Вот так я стал владельцем дома и участка в этой деревне. Поскольку мы с женой работали, а двое детей учились – один в школе, другой – в институте, – то приезжали семьей в Мешково только в выходные дни и в отпуск. А это значит, что все хозяйство оставалось безнадзорным в теплый период пять дней в неделю, а в холода – по меньшей мере, полгода. Было постоянное опасение, что разворуют наше добро. Поэтому, с одной стороны, не торопились тратиться, делали только самое необходимое, а с другой – стремились получше познакомиться с жителями деревни, стать для них полезными, чтобы они присматривали за нашим хозяйством. Старались, как могли, оказывать соседям разные услуги, терпели иногда их выкрутасы. Потихоньку перезнакомились, как-то притерлись и стали почти своими.
Мешково, как многие среднерусские деревни, жалась к воде. Дома стояли по сторонам оврага, по дну которого протекал безымянный ручей. В половодье он становился маленькой бурливой речкой, летом снова входил в свои берега, неся холодные (видимо, ключевые) воды в реку Шаню, чистую, не оскверненную никакими производствами.
До войны в деревне стояло не меньше пятидесяти домов, молодежь ходила «на круг», танцевали под гармонь и патефон, пели песни. Немцы в войну оставили свой след: здесь квартировала какая-то пехотная часть, скорее всего – рота. Убегали быстро и внезапно, сжечь ничего не успели, но многие дворы разорили, разобрав строения на дрова. В коллективизацию создали небольшой колхоз, а после войны из нескольких колхозов сделали один совхоз – «Петровский», контора которого размещалась в Гусево. Хозяйство работало рентабельно, регулярно платило неплохую зарплату, кроме того, по себестоимости, а значит, задешево, продавало работникам продукты: мясо, молоко, зерно. Застали мы в совхозе огромные свинарники и немалое стадо коров. В полях выращивали картофель, свеклу, рожь и овес. В общем, совхоз как совхоз.

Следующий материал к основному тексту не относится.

-- pv_equiv track=rewrite | github.com/spa46/programming_contest | baekjoon/doit/12891/12891.py | solve
-- ===== SOURCE A (Python) =====
-- def get_dna(ch, ss):
--     if ch == 'A':
--         ss[0] += 1
--     elif ch == 'C':
--         ss[1] += 1
--     elif ch == 'G':
--         ss[2] += 1
--     elif ch == 'T':
--         ss[3] += 1
--
-- def remove_dna(ch, ss):
--     if ch == 'A':
--         ss[0] -= 1
--     elif ch == 'C':
--         ss[1] -= 1
--     elif ch == 'G':
--         ss[2] -= 1
--     elif ch == 'T':
--         ss[3] -= 1
--
-- def solve(p, str, req):
--     ss = [0, 0, 0, 0]
--     cnt = 0
--
--     i=0; j=0;
--     while j<p:
--         get_dna(str[j], ss)
--         j+=1
--
--     if req[0] <= ss[0] and req[1]<=ss[1] and req[2]<=ss[2] and req[3]<=ss[3]:
--         cnt += 1
--
--     while j<len(str):
--         get_dna(str[j], ss)
--         remove_dna(str[i], ss)
--
--         if req[0] <= ss[0] and req[1]<=ss[1] and req[2]<=ss[2] and req[3]<=ss[3]:
--             cnt += 1
--
--         i+=1; j+=1
--
--     return cnt
-- ===== SOURCE B (Python) =====
-- def solve(p, str, req):
--     # Prefix-count index: pref[i] holds the (A, C, G, T) counts of str[:i];
--     # each window's counts are then two lookups and a subtraction.
--     pref = [(0, 0, 0, 0)]
--     a = c = g = t = 0
--     for ch in str:
--         if ch == 'A':
--             a += 1
--         elif ch == 'C':
--             c += 1
--         elif ch == 'G':
--             g += 1
--         elif ch == 'T':
--             t += 1
--         pref.append((a, c, g, t))
--
--     # the first window is str[:p], whose counts are the prefix entry pref[p] itself
--     a2, c2, g2, t2 = pref[p]
--     cnt = 1 if req[0] <= a2 and req[1] <= c2 and req[2] <= g2 and req[3] <= t2 else 0
--     for i in range(1, len(str) - p + 1):
--         a2, c2, g2, t2 = pref[i + p]
--         a1, c1, g1, t1 = pref[i]
--         if req[0] <= a2 - a1 and req[1] <= c2 - c1 and req[2] <= g2 - g1 and req[3] <= t2 - t1:
--             cnt += 1
--     return cnt
-- ===== Notes on version B (the rewrite author's own statement) =====
-- stated objective: alternative
-- what changed: Replaces the incremental add/remove sliding window with a prefix-count index built in one pass, each window's counts being the difference of two prefix entries; Pre_ excludes p>len(str) and most too-short req (where A raises IndexError) and negative p, where there are no windows and A's returned count of phantom empty windows is accidental (B's prefix indexing raises there).
-- outside the precondition, e.g. on solve(-1, 'A', [0, 0, 0, 0]): A returns 2, B raises IndexError; on solve(1, 'C', [1]): A returns 0, B returns 0
import Mathlib
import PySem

Перестройку начали с того, что ликвидировали все свинарники – основу своего благополучия. А дальше уже быстро покатились по дороге обнищания. Молодые уезжали в города, старики тихо доживали свой век: типичная картина для средней полосы России. Ко времени нашего укоренения в этой деревне осталось там 17 домов. Располагались они по обе стороны оврага: 12 – на пологом, нашем склоне, и 5 – на противоположном, крутом. С самолета виделось это, очевидно, как шамкающий рот старого человека, лишившегося многих зубов. Где 5 домов – верхняя челюсть, а где 12 – нижняя. Вверху промежутки между домами были немалые, а когда-то, судя по остаткам фундаментов, дома очень плотно стояли друг и другу. Потерь зубов-домов в нижней челюсти, на пологом склоне, было поменьше – никак не больше трех-четырех. Эта часть деревни жила активной жизнью, да и воспринималась всеми (в том числе властями и посторонними) именно как сама деревня, а те строения, что стояли на другой стороне – это как бы несущественное приложение к ней.

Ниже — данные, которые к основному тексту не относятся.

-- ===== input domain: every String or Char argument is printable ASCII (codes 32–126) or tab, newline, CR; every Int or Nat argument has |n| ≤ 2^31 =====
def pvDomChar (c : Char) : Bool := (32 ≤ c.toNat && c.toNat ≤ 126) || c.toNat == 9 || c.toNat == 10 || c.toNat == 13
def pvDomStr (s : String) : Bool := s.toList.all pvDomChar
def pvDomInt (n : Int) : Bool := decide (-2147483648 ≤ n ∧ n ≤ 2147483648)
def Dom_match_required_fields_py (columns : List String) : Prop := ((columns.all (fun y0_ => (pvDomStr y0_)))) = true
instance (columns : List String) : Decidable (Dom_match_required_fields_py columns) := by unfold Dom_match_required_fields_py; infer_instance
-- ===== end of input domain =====

-- B replaces A's inverted canonical-key index plus candidate/dedup passes by one direct
-- seen-filtered scan of the columns per logical field (objective: simpler).

-- ===== PORT A =====
-- shared helpers (identical source in Source A and Source B): _normalize_col_name / _canonical_key.
-- 'while "__" in name' is ported with fuel = length of the string: each replace of a present
-- "__" strictly shortens the string, so the fuel can never run out.
def collapseDunder : Nat → List Char → List Char
  | 0, s => s
  | fuel + 1, s =>
      if PySem.Chars.isIn ['_', '_'] s then
        collapseDunder fuel (PySem.Chars.replace s ['_', '_'] ['_'])
      else s

def canonicalKey (name : String) : String :=
  let n0 := PySem.Chars.replace (PySem.Chars.lower (PySem.Chars.strip name.toList)) [' '] ['_']
  let n := collapseDunder n0.length n0
  String.ofList (n.filter (fun ch => PySem.Chars.isalnum ch))

def logicalFields : List String :=
  ["state_of_residence", "month", "month_code", "year_code", "sex_of_infant", "births"]

def aliasMap : PySem.Dict String (PySem.Set String) :=
  PySem.Dict.ofList
    [("state_of_residence",
        PySem.Set.ofList ["stateofresidence", "stateresidence", "residencestate", "state"]),
     ("month", PySem.Set.ofList ["month"]),
     ("month_code", PySem.Set.ofList ["monthcode"]),
     ("year_code", PySem.Set.ofList ["yearcode"]),
     ("sex_of_infant",
        PySem.Set.ofList ["sexofinfant", "infantsex", "sex", "gender", "infantgender"]),
     ("births",
        PySem.Set.ofList ["births", "birthcount", "birthcounts", "numberofbirths",
                          "livebirths", "totalbirths"])]

-- 'canonical_to_cols' built by setdefault(ck, []).append(col)
def buildC2C (columns : List String) : PySem.Dict String (List String) :=
  columns.foldl (fun d col => d.modify (canonicalKey col) [] (fun l => l ++ [col]))
    PySem.Dict.empty

-- the body of A's 'for field in logical_fields' loop
def stepA (c2c : PySem.Dict String (List String)) (columns : List String)
    (m : PySem.Dict String String) (field : String) : PySem.Dict String String :=
  if columns.contains field then m.insert field field
  else
    let tck := canonicalKey field
    let cands : List String := if c2c.contains tck then [] ++ c2c.getD tck [] else []
    let cands := (aliasMap.getD field []).foldl
      (fun acc a => if c2c.contains a then acc ++ c2c.getD a [] else acc) cands
    let ded := (cands.foldl
      (fun (p : List String × PySem.Set String) c =>
        if PySem.Set.contains p.2 c then p else (p.1 ++ [c], PySem.Set.add p.2 c))
      ([], [])).1
    if ded.length == 1 then m.insert field (PySem.List.pyGetD ded 0 "") else m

Фактически так оно и было. Из пяти домов, что стояли на высоком берегу ручья, три пустовали. В одном, маленьком, неказистом, собранном из щитов, жила Раиса, сестра нашего соседа Володьки, крикливая одинокая женщина лет пятидесяти. Вдруг объявили, что она умерла, покончила с собой – повесилась. Причина самоубийства не выяснялась, следствия никакого не было, тихо и незаметно похоронили ее и забыли. Ни разу впоследствии не слышал, чтобы кто-либо о ней вспоминал.
Известно было, что хозяин одного заброшенного дома – местный мужик. Все звали его Толян. Жил он в Прокшине и в Мешково иногда наведывался. Говорил, что хочет сдать дом дачникам. Но проходили годы, а дачники что-то не появлялись. Один дом приобрел москвич, бизнесмен средней руки. Не торопясь приводил хозяйство в порядок. Но бывал там редко, только летом, да и то не каждую неделю. Жизнь теплилась в двух домах. В одном жили деревенские пенсионеры – муж с женой, в другом – тоже семья: лесник, его жена и взрослая дочь.

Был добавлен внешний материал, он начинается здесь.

-- pv_equiv track=rewrite | github.com/BocilBlunder/TUBES-TBFO | src/checker.py | tokenize_pda
-- ===== SOURCE A (Python) =====
-- tokens = [
-- '</',
-- '-->',
-- '<!--',
-- '<',
-- '>',
-- 'html',
-- 'head',
-- 'body',
-- 'alt=',
-- 'any',
-- 'title',
-- 'link',
-- 'href=',
-- 'rel=',
-- '"',
-- "'",
-- 'script',
-- 'src=',
-- 'h1',
-- 'h2',
-- 'h3',
-- 'h4',
-- 'h5',
-- 'h6',
-- 'table',
-- 'tr',
-- 'th',
-- 'td',
-- 'br',
-- 'div',
-- 'abbr',
-- 'strong',
-- 'small',
-- 'hr',
-- 'img',
-- 'form',
-- 'method=',
-- 'action=',
-- 'POST',
-- 'GET',
-- 'button',
-- 'type=',
-- 'submit',
-- 'reset',
-- 'input',
-- 'text',
-- 'password',
-- 'email',
-- 'number',
-- 'checkbox',
-- 'p',
-- 'b',
-- 'a',
-- 'em',
-- 'id=',
-- 'class=',
-- 'style='
-- ]
--
-- def tokenize_pda(input):
--     output = []
--
--     while (input != ""):
--         found_token = False
--         for token in tokens:
--             if input.startswith(token):
--                 output.append(token)
--                 token_length = len(token)
--                 input = input[token_length:]
--                 found_token = True
--                 break
--
--         if (not(found_token)):
--             if (not(input[0] == ' ' or input[0] == '\n')):
--                 output.append(input[0])
--             input = input[1:]
--
--     return output
-- ===== SOURCE B (Python) =====
-- tokens = [
-- '</',
-- '-->',
-- '<!--',
-- '<',
-- '>',
-- 'html',
-- 'head',
-- 'body',
-- 'alt=',
-- 'any',
-- 'title',
-- 'link',
-- 'href=',
-- 'rel=',
-- '"',
-- "'",
-- 'script',
-- 'src=',
-- 'h1',
-- 'h2',
-- 'h3',
-- 'h4',
-- 'h5',
-- 'h6',
-- 'table',
-- 'tr',
-- 'th',
-- 'td',
-- 'br',
-- 'div',
-- 'abbr',
-- 'strong',
-- 'small',
-- 'hr',
-- 'img',
-- 'form',
-- 'method=',
-- 'action=',
-- 'POST',
-- 'GET',
-- 'button',
-- 'type=',
-- 'submit',
-- 'reset',
-- 'input',
-- 'text',
-- 'password',
-- 'email',
-- 'number',
-- 'checkbox',
-- 'p',
-- 'b',
-- 'a',
-- 'em',
-- 'id=',
-- 'class=',
-- 'style='
-- ]
--
-- # Tokens grouped once by first character, keeping the priority order inside
-- # each bucket; since a token can only match when its first character equals
-- # the current character, trying only the bucket is equivalent to trying all.
-- _buckets = {}
-- for _t in tokens:
--     _buckets.setdefault(_t[0], []).append(_t)
--
--
-- def tokenize_pda(input):
--     output = []
--     i = 0
--     n = len(input)
--     while i < n:
--         c = input[i]
--         matched = None
--         for t in _buckets.get(c, ()):
--             if input.startswith(t, i):
--                 matched = t
--                 break
--         if matched is not None:
--             output.append(matched)
--             i += len(matched)
--         elif c != ' ' and c != '\n':
--             output.append(c)
--             i += 1
--         else:
--             i += 1
--     return output
-- ===== Notes on version B (the rewrite author's own statement) =====
-- stated objective: faster
-- what changed: Replaces the per-position scan of all 57 tokens combined with repeated string slicing (input = input[k:]) by a single index-based pass that advances a cursor over the unchanged string and, at each position, tries only the tokens pre-grouped once into first-character buckets (priority order preserved inside each bucket), which is equivalent because a token can only match where its first character equals the current character.
import Mathlib
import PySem

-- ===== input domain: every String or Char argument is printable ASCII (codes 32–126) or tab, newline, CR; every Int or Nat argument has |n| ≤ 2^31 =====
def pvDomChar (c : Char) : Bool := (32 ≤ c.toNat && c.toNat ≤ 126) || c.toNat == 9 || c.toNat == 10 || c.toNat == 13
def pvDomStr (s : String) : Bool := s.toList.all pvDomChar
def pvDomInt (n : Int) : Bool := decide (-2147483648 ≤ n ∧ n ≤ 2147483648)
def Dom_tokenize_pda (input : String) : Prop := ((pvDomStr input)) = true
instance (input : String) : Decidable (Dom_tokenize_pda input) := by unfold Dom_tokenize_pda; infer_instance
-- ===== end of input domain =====

-- B replaces A's repeated-slicing scan of all tokens by a single cursor pass trying only the
-- tokens pre-bucketed by first character (measured faster; mechanism: no string copies, smaller scan).


-- ===== PORT A =====
-- the module-level constant 'tokens'
def tokensStr : List String :=
  ["</", "-->", "<!--", "<", ">", "html", "head", "body", "alt=", "any", "title", "link",
   "href=", "rel=", "\"", "'", "script", "src=", "h1", "h2", "h3", "h4", "h5", "h6",
   "table", "tr", "th", "td", "br", "div", "abbr", "strong", "small", "hr", "img", "form",
   "method=", "action=", "POST", "GET", "button", "type=", "submit", "reset", "input",
   "text", "password", "email", "number", "checkbox", "p", "b", "a", "em", "id=",
   "class=", "style="]

-- the same tokens as char lists (ports work on List Char)
def tokensL : List (List Char) := tokensStr.map String.toList

-- every token is a nonempty string (needed by both ports' termination)
theorem tokensL_ne_nil : ∀ t ∈ tokensL, t ≠ [] := by decide

-- A's while loop: 'for token in tokens: if input.startswith(token): break' is the first
-- match of the ordered token list; 'input = input[k:]' is the slice primitive.
def goA : List Char → List String
  | [] => []                                   -- while input != ""
  | c :: rest =>
    match h : tokensL.find? (fun t => PySem.Chars.startswith (c :: rest) t) with
    | some t =>
        -- output.append(token); input = input[len(token):]
        String.ofList t :: goA (PySem.List.slice (c :: rest) (some (t.length : Int)) none)
    | none =>
        -- input[0] is c (input nonempty); input = input[1:]
        if c = ' ' ∨ c = '\n' then goA rest
        else String.ofList [c] :: goA rest
termination_by cs => cs.length
decreasing_by
  · rw [PySem.List.slice_from_natCast]
    have ht : t ∈ tokensL := List.mem_of_find?_eq_some h
    have hpos : 0 < t.length := List.length_pos_iff.mpr (tokensL_ne_nil t ht)
    simp [List.length_drop]; omega
  · simp
  · simp

def tokenize_pda (input : String) : List String := goA input.toList

-- ===== PORT B =====
-- buckets.setdefault(t[0], []).append(t)
def bucketStep (d : PySem.Dict Char (List (List Char))) (t : List Char) :
    PySem.Dict Char (List (List Char)) :=
  match t with
  | [] => d
  | a :: _ => d.insert a (d.getD a [] ++ [t])

-- the module-level '_buckets' dict, built once from 'tokens'
def bucketsB : PySem.Dict Char (List (List Char)) := tokensL.foldl bucketStep PySem.Dict.empty

-- needed for goB's termination: the bucket of c holds the tokens whose first character is c
theorem getD_foldl_bucketStep (ts : List (List Char)) (d : PySem.Dict Char (List (List Char)))
    (c : Char) :
    (ts.foldl bucketStep d).getD c [] = d.getD c [] ++ ts.filter (fun t => t.head? == some c) := by
  induction ts generalizing d with
  | nil => simp
  | cons t ts ih =>
    cases t with
    | nil => simpa [bucketStep] using ih d
    | cons a tb =>
      rw [List.foldl_cons, ih]
      by_cases hc : c = a
      · subst hc
        simp [bucketStep]
      · have hac : (a = c) = False := by simp [Ne.symm hc]
        simp [bucketStep, PySem.Dict.getD_insert, hc, hac]

theorem mem_bucketsB_getD {c : Char} {t : List Char} (h : t ∈ bucketsB.getD c []) :
    t ∈ tokensL := by
  rw [bucketsB, getD_foldl_bucketStep] at h
  simp only [PySem.Dict.getD_empty, List.nil_append] at h
  exact List.mem_of_mem_filter h

set_option maxRecDepth 4096 in
-- B's while loop over the cursor i; input.startswith(t, i) is startswith of the i-suffix
-- (exact for 0 ≤ i ≤ len(input)); buckets.get(c, ()) is bucketsB.getD c [].
def goB (cs : List Char) (n : Nat) (i : Nat) : List String :=
  if hn : i < n then
    match PySem.List.pyGet? cs (i : Int) with   -- c = input[i]
    | none => []                                 -- unreachable: i < n = len(input)
    | some c =>
      match h : (bucketsB.getD c []).find? (fun t => PySem.Chars.startswith (cs.drop i) t) with
      | some t => String.ofList t :: goB cs n (i + t.length)
      | none =>
        if c ≠ ' ' ∧ c ≠ '\n' then String.ofList [c] :: goB cs n (i + 1)
        else goB cs n (i + 1)
  else []
termination_by n - i
decreasing_by
  · have ht : t ∈ tokensL := mem_bucketsB_getD (List.mem_of_find?_eq_some h)
    have hpos : 0 < t.length := List.length_pos_iff.mpr (tokensL_ne_nil t ht)
    omega
  · omega
  · omega

def tokenize_pda_alt (input : String) : List String :=
  goB input.toList input.toList.length 0       -- n = len(input); i = 0

-- ===== PRECONDITION & SPEC =====
def Spec_tokenize_pda (input : String) (out : List String) : Prop := out = tokenize_pda_alt input
instance (input : String) (out : List String) : Decidable (Spec_tokenize_pda input out) := by unfold Spec_tokenize_pda; infer_instance

-- ===== CLAIM (what is proved, stated in full; the proofs are below) =====
def Claim_equal_tokenize_pda : Prop := ∀ (input : String), Dom_tokenize_pda input → Spec_tokenize_pda input (tokenize_pda input)

-- ===== LEMMAS AND PROOFS =====

-- one-step equations for goA
theorem goA_cons_eq_some (c : Char) (rest t : List Char)
    (h : tokensL.find? (fun t => PySem.Chars.startswith (c :: rest) t) = some t) :
    goA (c :: rest) = String.ofList t :: goA ((c :: rest).drop t.length) := by
  rw [goA]
  split
  · rename_i t' heq
    rw [h] at heq
    cases heq
    rw [PySem.List.slice_from_natCast]
  · rename_i heq
    rw [h] at heq
    cases heq

theorem goA_cons_eq_none (c : Char) (rest : List Char)
    (h : tokensL.find? (fun t => PySem.Chars.startswith (c :: rest) t) = none) :
    goA (c :: rest) = if c = ' ' ∨ c = '\n' then goA rest else String.ofList [c] :: goA rest := by
  rw [goA]
  split
  · rename_i t' heq
    rw [h] at heq
    cases heq
  · rfl

-- one-step equations for goB
theorem goB_eq_some (cs : List Char) (n i : Nat) (c : Char) (t : List Char)
    (hn : i < n) (hc : PySem.List.pyGet? cs (i : Int) = some c)
    (h : (bucketsB.getD c []).find? (fun t => PySem.Chars.startswith (cs.drop i) t) = some t) :
    goB cs n i = String.ofList t :: goB cs n (i + t.length) := by
  rw [goB, dif_pos hn, hc]
  dsimp only
  split
  · rename_i t' heq
    rw [h] at heq
    cases heq
    rfl
  · rename_i heq
    rw [h] at heq
    cases heq

theorem goB_eq_none (cs : List Char) (n i : Nat) (c : Char)
    (hn : i < n) (hc : PySem.List.pyGet? cs (i : Int) = some c)
    (h : (bucketsB.getD c []).find? (fun t => PySem.Chars.startswith (cs.drop i) t) = none) :
    goB cs n i = if c ≠ ' ' ∧ c ≠ '\n' then String.ofList [c] :: goB cs n (i + 1)
                 else goB cs n (i + 1) := by
  rw [goB, dif_pos hn, hc]
  dsimp only
  split
  · rename_i t' heq
    rw [h] at heq
    cases heq
  · rfl

-- dropping elements on which p fails does not change the first p-match
theorem find?_filter_of_imp {α : Type} (l : List α) (p q : α → Bool)
    (h : ∀ x ∈ l, p x = true → q x = true) :
    (l.filter q).find? p = l.find? p := by
  induction l with
  | nil => rfl
  | cons x l ih =>
    by_cases hq : q x = true
    · simp only [List.filter_cons, hq, if_true, List.find?_cons]
      cases hp : p x
      · exact ih (fun y hy => h y (List.mem_cons_of_mem x hy))
      · rfl
    · have hp : p x = false := by
        cases hpx : p x
        · rfl
        · exact absurd (h x (List.mem_cons_self) hpx) hq
      simp only [List.filter_cons, hq, List.find?_cons, hp]
      exact ih (fun y hy => h y (List.mem_cons_of_mem x hy))

-- trying only the bucket of the current character finds the same first token
theorem find_buckets_eq (c : Char) (rest : List Char) :
    (bucketsB.getD c []).find? (fun t => PySem.Chars.startswith (c :: rest) t)
      = tokensL.find? (fun t => PySem.Chars.startswith (c :: rest) t) := by
  rw [bucketsB, getD_foldl_bucketStep]
  simp only [PySem.Dict.getD_empty, List.nil_append]
  apply find?_filter_of_imp
  intro t ht hp
  obtain ⟨a, tb, rfl⟩ : ∃ a tb, t = a :: tb := by
    cases t with
    | nil => exact absurd rfl (tokensL_ne_nil [] ht)
    | cons a tb => exact ⟨a, tb, rfl⟩
  have hpre : (a :: tb) <+: (c :: rest) := (PySem.Chars.startswith_iff _ _).mp hp
  have hac : a = c := (List.cons_prefix_cons.mp hpre).1
  simp [hac]

set_option maxRecDepth 8192 in
theorem goA_eq_goB (cs : List Char) :
    ∀ k i, cs.length - i = k → goA (cs.drop i) = goB cs cs.length i := by
  intro k
  induction k using Nat.strong_induction_on with
  | _ k ih =>
    intro i hk
    by_cases hi : i < cs.length
    · have hd : cs.drop i = cs[i] :: cs.drop (i + 1) := List.drop_eq_getElem_cons hi
      have hget : PySem.List.pyGet? cs (i : Int) = some cs[i] := by
        simp [List.getElem?_eq_getElem hi]
      have heqfind := find_buckets_eq cs[i] (cs.drop (i + 1))
      rw [← hd] at heqfind
      cases hfind : tokensL.find? (fun t => PySem.Chars.startswith (cs.drop i) t) with
      | some t =>
        have ht : t ∈ tokensL := List.mem_of_find?_eq_some hfind
        have hpos : 0 < t.length := List.length_pos_iff.mpr (tokensL_ne_nil t ht)
        rw [goB_eq_some cs cs.length i cs[i] t hi hget (by rw [heqfind, hfind])]
        rw [hd] at hfind
        rw [hd, goA_cons_eq_some _ _ _ hfind, ← hd, List.drop_drop]
        rw [ih (cs.length - (i + t.length)) (by omega) (i + t.length) rfl]
      | none =>
        rw [goB_eq_none cs cs.length i cs[i] hi hget (by rw [heqfind, hfind])]
        rw [hd] at hfind
        rw [hd, goA_cons_eq_none _ _ hfind]
        by_cases hc : cs[i] = ' ' ∨ cs[i] = '\n'
        · rw [if_pos hc, if_neg (by tauto)]
          exact ih (cs.length - (i + 1)) (by omega) (i + 1) rfl
        · rw [if_neg hc, if_pos (by tauto)]
          rw [ih (cs.length - (i + 1)) (by omega) (i + 1) rfl]
    · rw [goB, dif_neg hi]
      rw [List.drop_eq_nil_of_le (by omega)]
      rw [goA]

-- ===== VERDICT (by name: the statement is the Claim_ definition above) =====
theorem tokenize_pda_spec : Claim_equal_tokenize_pda := by
  intro input _
  unfold Spec_tokenize_pda tokenize_pda tokenize_pda_alt
  simpa using goA_eq_goB input.toList input.toList.length 0 rfl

Почти все обитатели деревни старались с нами, москвичами, познакомиться. Кто-то скромно приходил и чинно представлялся, предлагая свою помощь. А иные, идя мимо, здоровались и называли себя, сообщая, где они живут. Именно так познакомился я с лесником. Делал я какую-то работу за оградой, на задворках. Шел мимо и вдруг свернул в мою сторону маленький сухонький мужичок средних лет. Чернявый, без признаков седины, в форменном потертом кителе, в руках – фуражка. Видно было, что он работник какой-то лесной службы. Поздоровался, спросил, что, дескать, поселились у нас? «Да, – говорю, – летом будем жить, а зимой – в городе, в Москве». – «Ага, понятно, – протянул руку, – Юрка». Пожал его узенькую ладонь, назвал себя по имени-отчеству. Спрашиваю: «А тебя как зовут полностью, отчество-то какое?» Махнул рукой: «Зови Юрка». Удивился, но настаивать не стал. Потом уже как-то свыкся с тем, что все в деревне звали друг друга Сашка, Генка, Колька, лишь иногда: Рая, Виктор, Паня, но никогда не обращались по отчеству. Знакомый до этого периода с деревенской жизнью в основном по классической литературе, я знал, что до революции у нас на селе было принято называть хозяина, даже совсем молодого, уважительно – по имени и отчеству. Помнил также из книжных рассказов о Ленине, что когда в Кашине Владимир Ильич знакомился с местными крестьянами, то они представлялись ему как Иван Спиридонович, Митрофан Игнатьевич и т. д., с чувством собственного достоинства и самоуважения.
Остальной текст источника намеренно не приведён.